Of course, none of this excuses any excesses committed by the Syrians and the Russians, or means that they have been particularly mindful of civilian casualties during their military operations. It also shouldn’t be interpreted as meaning that the Americans are worse than the Russians. In my view, they’re one and the same. The massive destruction one can see in places such as Raqqa, Mosul, and Aleppo is simply an inevitable consequence of urban warfare. There is no way that you can destroy an enemy who is in a city and who is determined to stand and fight without destroying much of the city in the process. And if a lot of civilians are present (perhaps because the defenders won’t let them leave), there’s no way that you can do it without killing large numbers of civilians as well. This is reality, and the fact that both Americans and Russians end up doing much the same thing is a reflection of it.

In short, the problem isn’t that either the Russians or the Americans are particularly barbaric, it’s that war itself is brutal, and there is no getting around it.

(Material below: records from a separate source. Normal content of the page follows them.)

-- pv_equiv track=rewrite | github.com/netwrix-tkm/Netwrix-Knowledge-Base | .github/workflows/detect_duplicates.py | most_similar_snippet
-- ===== SOURCE A (Python) =====
-- def most_similar_snippet(text1, text2, n=10):
--     """Find the most similar n-gram snippet between two texts."""
--     words1 = text1.split()
--     words2 = text2.split()
--     max_overlap = 0
--     best_snippet = ("", "")
--
--     # Create n-grams for both texts
--     ngrams1 = [" ".join(words1[i:i+n]) for i in range(len(words1)-n+1)]
--     ngrams2 = [" ".join(words2[i:i+n]) for i in range(len(words2)-n+1)]
--
--     for ng1 in ngrams1:
--         for ng2 in ngrams2:
--             # Overlap: number of shared words
--             overlap = len(set(ng1.split()) & set(ng2.split()))
--             if overlap > max_overlap:
--                 max_overlap = overlap
--                 best_snippet = (ng1, ng2)
--     return best_snippet
-- ===== SOURCE B (Python) =====
-- def most_similar_snippet(text1, text2, n=10):
--     """Find the most similar n-gram snippet between two texts.
--
--     Inverted-index algorithm: map each word to the window indices containing
--     it in each text, accumulate shared-word counts per (i, j) window pair in
--     a dict, then scan window pairs row-major for the first strict maximum.
--     """
--     words1 = text1.split()
--     words2 = text2.split()
--     m1 = len(words1) - n + 1
--     m2 = len(words2) - n + 1
--
--     idx1 = {}
--     for i in range(m1):
--         for w in set(words1[i:i+n]):
--             idx1.setdefault(w, []).append(i)
--     idx2 = {}
--     for j in range(m2):
--         for w in set(words2[j:j+n]):
--             idx2.setdefault(w, []).append(j)
--
--     counts = {}
--     for w, is_ in idx1.items():
--         js = idx2.get(w)
--         if js:
--             for i in is_:
--                 for j in js:
--                     counts[(i, j)] = counts.get((i, j), 0) + 1
--
--     best = 0
--     best_pair = None
--     for i in range(m1):
--         for j in range(m2):
--             c = counts.get((i, j), 0)
--             if c > best:
--                 best = c
--                 best_pair = (i, j)
--     if best_pair is None:
--         return ("", "")
--     i, j = best_pair
--     return (" ".join(words1[i:i+n]), " ".join(words2[j:j+n]))
-- ===== Notes on version B (the rewrite author's own statement) =====
-- stated objective: alternative
-- what changed: B replaces A's nested scan with per-pair set intersections by an inverted index: it maps each word to the window indices containing it in each text, accumulates shared-word counts per (i,j) window pair in a dict keyed by the pair, then scans window pairs row-major once for the first strict maximum and joins the two snippets at the end.
import Mathlib
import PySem

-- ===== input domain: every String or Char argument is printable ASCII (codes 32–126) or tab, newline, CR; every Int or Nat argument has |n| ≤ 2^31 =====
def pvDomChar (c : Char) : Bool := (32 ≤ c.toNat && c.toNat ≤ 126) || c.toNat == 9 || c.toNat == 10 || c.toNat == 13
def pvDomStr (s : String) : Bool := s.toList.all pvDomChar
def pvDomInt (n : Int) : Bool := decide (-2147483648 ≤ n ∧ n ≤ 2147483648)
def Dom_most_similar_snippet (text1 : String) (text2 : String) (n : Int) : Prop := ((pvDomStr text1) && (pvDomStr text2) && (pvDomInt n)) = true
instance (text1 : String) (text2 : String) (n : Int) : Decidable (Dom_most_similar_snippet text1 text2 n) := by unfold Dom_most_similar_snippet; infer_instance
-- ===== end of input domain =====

This is a message that the ‘something must be done’ crowd seem unwilling to learn. They seem to believe that there is some simple, cheap, and relatively benign way of applying force, which will solve all sorts of problems without killing a lot of innocent people along the way. This is (99 percent of the time) a myth.

Yes indeed, the Syrian government led by Bashar al-Assad is hardly a shining example of liberal democratic values. Yes, it would be nice if it could be replaced by something which was. But how exactly do the would-be intervenors imagine that Assad could be overthrown? Their problem is that they don’t have a plan. Well, let me tell them what their plan would have to be if they were serious about ‘regime change’. They couldn’t just drop a few bombs or fly in a few rockets, and expect that to do the job. It wouldn’t. They’d have to create a land army, and support it over a prolonged period of time as it ground its way slowly forward taking government-held cities one by one: Aleppo, Homs, Latakia, and others, and ultimately Damascus. And every time, they’d have to do to them what they did to Raqqa.

So, I have a simple question to our armchair humanitarian warriors: How on earth would that help save the lives of innocents?